=== Data supplied ===

-- pv_equiv track=rewrite | github.com/Konrad22/KryptoLAB | U02_Vigenere/functions.py | partition_text
-- ===== SOURCE A (Python) =====
-- def partition_text(text, n):
--     list = []
--     text = text.translate({ord(i): None for i in '., -ÄÖÜ'})
--     for i in range(n):
--         part_text = ""
--         while i < len(text):
--             part_text += text[i]
--             i += n
--         list.append(part_text)
--     return list
-- ===== SOURCE B (Python) =====
-- def partition_text(text, n):
--     text = text.translate({ord(i): None for i in '., -ÄÖÜ'})
--     if n <= 0:
--         return []
--     buckets = [[] for _ in range(n)]
--     for j, c in enumerate(text):
--         buckets[j % n].append(c)
--     return ["".join(b) for b in buckets]
-- ===== Notes on version B (the rewrite author's own statement) =====
-- stated objective: alternative
-- what changed: Replaces A's n strided scans (one inner while-loop per column index) by a single sequential pass that distributes each character into bucket j % n.
import Mathlib
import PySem

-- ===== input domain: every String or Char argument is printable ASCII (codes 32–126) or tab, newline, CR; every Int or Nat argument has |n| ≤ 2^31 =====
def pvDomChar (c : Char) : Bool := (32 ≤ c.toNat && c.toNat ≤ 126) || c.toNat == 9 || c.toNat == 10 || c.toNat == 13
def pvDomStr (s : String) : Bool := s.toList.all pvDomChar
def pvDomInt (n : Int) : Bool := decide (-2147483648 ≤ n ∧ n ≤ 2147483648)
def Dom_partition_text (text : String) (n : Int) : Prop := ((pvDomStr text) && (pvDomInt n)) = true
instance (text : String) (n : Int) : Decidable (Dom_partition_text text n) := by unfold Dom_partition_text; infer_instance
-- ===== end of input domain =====

-- B replaces A's per-column strided scans by one sequential pass distributing characters
-- into bucket j % n (same cost; objective: alternative decomposition).

-- ===== PORT A =====
-- text.translate({ord(i): None for i in '., -ÄÖÜ'}) : delete exactly those characters
def pvClean (cs : List Char) : List Char :=
  cs.filter (fun c => !(c == '.' || c == ',' || c == ' ' || c == '-' || c == 'Ä' || c == 'Ö' || c == 'Ü'))

-- the inner 'while i < len(text): part_text += text[i]; i += n' loop of A;
-- the '0 < n' conjunct only makes the recursion total (every call site has 0 < n)
def pvColA (cs : List Char) (n : Int) (i : Int) : List Char :=
  if h : i < (cs.length : Int) ∧ 0 < n then
    PySem.List.pyGetD cs i ' ' :: pvColA cs n (i + n)
  else []
termination_by ((cs.length : Int) - i).toNat
decreasing_by omega

def partition_text (text : String) (n : Int) : List String :=
  let cs := pvClean text.toList
  (PySem.List.pyRange 0 n 1).map (fun i => String.mk (pvColA cs n i))

-- ===== PORT B =====
-- 'for j, c in enumerate(text): buckets[j % n].append(c)'
def pvIdx : List Char → Nat → List (Nat × Char)
  | [], _ => []
  | c :: t, j => (j, c) :: pvIdx t (j + 1)

def pvBLoop (m : Nat) (acc : List (List Char)) : List (Nat × Char) → List (List Char)
  | [] => acc
  | (j, c) :: t => pvBLoop m (acc.set (j % m) (acc.getD (j % m) [] ++ [c])) t

def partition_text_alt (text : String) (n : Int) : List String :=
  let cs := pvClean text.toList
  if n ≤ 0 then []
  else
    (pvBLoop n.toNat (List.replicate n.toNat []) (pvIdx cs 0)).map (fun b => String.mk b)

-- ===== PRECONDITION & SPEC =====
def Spec_partition_text (text : String) (n : Int) (out : List String) : Prop := out = partition_text_alt text n
instance (text : String) (n : Int) (out : List String) : Decidable (Spec_partition_text text n out) := by unfold Spec_partition_text; infer_instance

-- ===== CLAIM (what is proved, stated in full; the proofs are below) =====
def Claim_equal_partition_text : Prop := ∀ (text : String) (n : Int), Dom_partition_text text n → Spec_partition_text text n (partition_text text n)

-- ===== LEMMAS AND PROOFS =====

-- common description of column k: take positions k, k+m, k+2m, … by counting down
def pvPick (m : Nat) : List Char → Nat → List Char
  | [], _ => []
  | c :: t, k => if k = 0 then c :: pvPick m t (m - 1) else pvPick m t (k - 1)

-- first position ≥ 0 congruent to k modulo m when enumeration starts at j
def pvPhase (m j k : Nat) : Nat := if j % m ≤ k then k - j % m else k + m - j % m

lemma pvColA_cons_aux (n : Int) : ∀ (K : Nat) (c : Char) (cs : List Char) (i : Int), 0 ≤ i →
    ((cs.length : Int) - i).toNat ≤ K → pvColA (c :: cs) n (i + 1) = pvColA cs n i := by
  intro K
  induction K with
  | zero =>
    intro c cs i hi hK
    have hl : (((c :: cs).length : Nat) : Int) = ((cs.length : Nat) : Int) + 1 := by
      simp
    rw [pvColA]; conv_rhs => rw [pvColA]
    split_ifs with h1 h2 h3
    · exfalso; omega
    · exfalso; rw [hl] at h1; omega
    · exfalso; omega
    · rfl
  | succ K ih =>
    intro c cs i hi hK
    have hl : (((c :: cs).length : Nat) : Int) = ((cs.length : Nat) : Int) + 1 := by
      simp
    rw [pvColA]; conv_rhs => rw [pvColA]
    split_ifs with h1 h2 h3
    · have hi1 : (0:Int) ≤ i + 1 := by omega
      have hlen : i + 1 < ((c :: cs).length : Int) := h1.1
      rw [PySem.List.pyGetD_eq_getElem (c :: cs) ' ' hi1 hlen,
        PySem.List.pyGetD_eq_getElem cs ' ' hi h2.1]
      have hidx : (i + 1).toNat = i.toNat + 1 := by omega
      have harith : i + 1 + n = (i + n) + 1 := by ring
      rw [harith, ih c cs (i + n) (by omega) (by rw [hl] at h1; omega)]
      simp [hidx]
    · exfalso; rw [hl] at h1; exact h2 ⟨by omega, h1.2⟩
    · exfalso; exact h1 ⟨by rw [hl]; omega, h3.2⟩
    · rfl

lemma pvColA_cons (n : Int) (c : Char) (cs : List Char) (i : Int) (hi : 0 ≤ i) :
    pvColA (c :: cs) n (i + 1) = pvColA cs n i :=
  pvColA_cons_aux n ((cs.length : Int) - i).toNat c cs i hi le_rfl

lemma pvColA_eq_pick (m : Nat) (hm : 0 < m) :
    ∀ (cs : List Char) (k : Nat), k < m → pvColA cs (m : Int) (k : Int) = pvPick m cs k := by
  intro cs
  induction cs with
  | nil =>
    intro k hk
    rw [pvColA, pvPick]
    simp
  | cons c t ih =>
    intro k hk
    cases k with
    | zero =>
      rw [pvColA, pvPick]
      have hcond : ((0:Nat) : Int) < (((c :: t).length : Nat) : Int) ∧ 0 < (m : Int) := by
        constructor <;> [simp; exact_mod_cast hm]
      rw [dif_pos hcond]
      have hm1 : (m : Int) = ((m - 1 : Nat) : Int) + 1 := by omega
      have : pvColA (c :: t) (m : Int) (((0:Nat) : Int) + (m : Int)) = pvPick m t (m - 1) := by
        rw [show (((0:Nat) : Int) + (m : Int)) = ((m - 1 : Nat) : Int) + 1 by omega]
        rw [pvColA_cons _ _ _ _ (by omega)]
        exact ih (m - 1) (by omega)
      rw [this]
      simp [PySem.List.pyGetD_zero_cons]
    | succ j =>
      rw [pvPick]
      have hcast : ((j + 1 : Nat) : Int) = ((j : Nat) : Int) + 1 := by push_cast; ring
      rw [hcast, pvColA_cons _ _ _ _ (by omega)]
      simp only [Nat.succ_ne_zero, if_false, Nat.add_sub_cancel]
      exact ih j (by omega)

lemma pvBLoop_length (m : Nat) : ∀ (ps : List (Nat × Char)) (acc : List (List Char)),
    (pvBLoop m acc ps).length = acc.length := by
  intro ps
  induction ps with
  | nil => intro acc; rw [pvBLoop]
  | cons p t ih =>
    intro acc
    obtain ⟨j, c⟩ := p
    rw [pvBLoop, ih]
    simp

lemma pvBLoop_getD (m : Nat) (hm : 0 < m) : ∀ (ps : List (Nat × Char)) (acc : List (List Char)),
    acc.length = m → ∀ k, k < m →
    (pvBLoop m acc ps).getD k [] =
      acc.getD k [] ++ (ps.filter (fun p => p.1 % m == k)).map Prod.snd := by
  intro ps
  induction ps with
  | nil => intro acc _ k _; rw [pvBLoop]; simp
  | cons p t ih =>
    intro acc hlen k hk
    obtain ⟨j, c⟩ := p
    rw [pvBLoop]
    have hjm : j % m < acc.length := by rw [hlen]; exact Nat.mod_lt _ hm
    have hlen' : (acc.set (j % m) (acc.getD (j % m) [] ++ [c])).length = m := by
      simp [hlen]
    rw [ih _ hlen' k hk]
    by_cases hcase : j % m = k
    · have hset : (acc.set (j % m) (acc.getD (j % m) [] ++ [c])).getD k [] =
          acc.getD (j % m) [] ++ [c] := by
        subst hcase
        simp [List.getD_eq_getElem?_getD, hjm]
      rw [hset, hcase]
      simp [hcase, List.append_assoc]
    · have hset : (acc.set (j % m) (acc.getD (j % m) [] ++ [c])).getD k [] =
          acc.getD k [] := by
        simp [List.getD_eq_getElem?_getD, List.getElem?_set_ne hcase]
      rw [hset]
      simp [hcase]

lemma pvIdx_filter_eq_pick (m : Nat) (hm : 0 < m) :
    ∀ (cs : List Char) (j k : Nat), k < m →
    ((pvIdx cs j).filter (fun p => p.1 % m == k)).map Prod.snd = pvPick m cs (pvPhase m j k) := by
  intro cs
  induction cs with
  | nil => intro j k _; rw [pvIdx, pvPick]; rfl
  | cons c t ih =>
    intro j k hk
    rw [pvIdx]
    have ha : j % m < m := Nat.mod_lt _ hm
    have hb : (j + 1) % m = (j % m + 1) % m := (Nat.mod_add_mod j m 1).symm
    have hb' : ((j + 1) % m = 0 ∧ j % m + 1 = m) ∨ ((j + 1) % m = j % m + 1 ∧ j % m + 1 < m) := by
      rcases Nat.lt_or_ge (j % m + 1) m with h | h
      · right; exact ⟨by rw [hb, Nat.mod_eq_of_lt h], h⟩
      · left
        have hEq : j % m + 1 = m := by omega
        rw [hb, hEq, Nat.mod_self]
        exact ⟨rfl, rfl⟩
    by_cases hcase : j % m = k
    · have hphase : pvPhase m j k = 0 := by unfold pvPhase; split_ifs <;> omega
      have hphase' : pvPhase m (j + 1) k = m - 1 := by
        unfold pvPhase
        rcases hb' with ⟨h, hm'⟩ | ⟨h, hlt⟩ <;> rw [h] <;> split_ifs <;> omega
      rw [hphase, pvPick]
      simp only [List.filter_cons, hcase, beq_self_eq_true, if_true, List.map_cons]
      rw [ih (j + 1) k hk, hphase']
    · have hr : 0 < pvPhase m j k := by unfold pvPhase; split_ifs <;> omega
      have hphase' : pvPhase m (j + 1) k = pvPhase m j k - 1 := by
        unfold pvPhase
        rcases hb' with ⟨h, hm'⟩ | ⟨h, hlt⟩ <;> rw [h] <;> split_ifs <;> omega
      simp only [List.filter_cons]
      rw [if_neg (by simp [hcase])]
      rw [ih (j + 1) k hk, hphase']
      cases hpk : pvPhase m j k with
      | zero => omega
      | succ r => rw [pvPick]; simp

lemma pvMain (m : Nat) (hm : 0 < m) (cs : List Char) :
    ((PySem.List.pyRange 0 (m : Int) 1).map (fun i => String.mk (pvColA cs (m : Int) i))) =
    (pvBLoop m (List.replicate m []) (pvIdx cs 0)).map (fun b => String.mk b) := by
  have hlenB : (pvBLoop m (List.replicate m []) (pvIdx cs 0)).length = m := by
    rw [pvBLoop_length]; simp
  rw [PySem.List.pyRange_one]
  simp only [sub_zero, Int.toNat_natCast, zero_add]
  apply List.ext_getElem
  · simp [hlenB]
  · intro k h1 h2
    simp only [List.getElem_map, List.getElem_range]
    have hk : k < m := by simpa using h1
    have hbucket : (pvBLoop m (List.replicate m []) (pvIdx cs 0)).getD k [] = pvPick m cs k := by
      rw [pvBLoop_getD m hm _ _ (by simp) k hk, pvIdx_filter_eq_pick m hm cs 0 k hk]
      have : pvPhase m 0 k = k := by unfold pvPhase; simp [Nat.zero_mod]
      rw [this]
      simp [List.getD_eq_getElem?_getD, hk]
    have hget : (pvBLoop m (List.replicate m []) (pvIdx cs 0))[k] =
        (pvBLoop m (List.replicate m []) (pvIdx cs 0)).getD k [] := by
      rw [List.getD_eq_getElem?_getD, List.getElem?_eq_getElem (by omega)]
      rfl
    rw [hget, hbucket, pvColA_eq_pick m hm cs k hk]

-- ===== VERDICT (by name: the statement is the Claim_ definition above) =====
theorem partition_text_spec : Claim_equal_partition_text := by
  intro text n _
  unfold Spec_partition_text partition_text partition_text_alt
  by_cases hn : n ≤ 0
  · simp [hn, PySem.List.pyRange_one_eq_nil]
  · have hpos : 0 < n := by omega
    have hn' : (n.toNat : Int) = n := Int.toNat_of_nonneg (by omega)
    simp only [if_neg hn]
    rw [← hn']
    exact pvMain n.toNat (by omega) (pvClean text.toList)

===

§ Exercise details: For the lines above, output exactly those from the line containing "have hlen : i" through the line containing "lemma pvColA_cons (n", and skip the others.

§ Result below:
      have hlen : i + 1 < ((c :: cs).length : Int) := h1.1
      rw [PySem.List.pyGetD_eq_getElem (c :: cs) ' ' hi1 hlen,
        PySem.List.pyGetD_eq_getElem cs ' ' hi h2.1]
      have hidx : (i + 1).toNat = i.toNat + 1 := by omega
      have harith : i + 1 + n = (i + n) + 1 := by ring
      rw [harith, ih c cs (i + n) (by omega) (by rw [hl] at h1; omega)]
      simp [hidx]
    · exfalso; rw [hl] at h1; exact h2 ⟨by omega, h1.2⟩
    · exfalso; exact h1 ⟨by rw [hl]; omega, h3.2⟩
    · rfl

lemma pvColA_cons (n : Int) (c : Char) (cs : List Char) (i : Int) (hi : 0 ≤ i) :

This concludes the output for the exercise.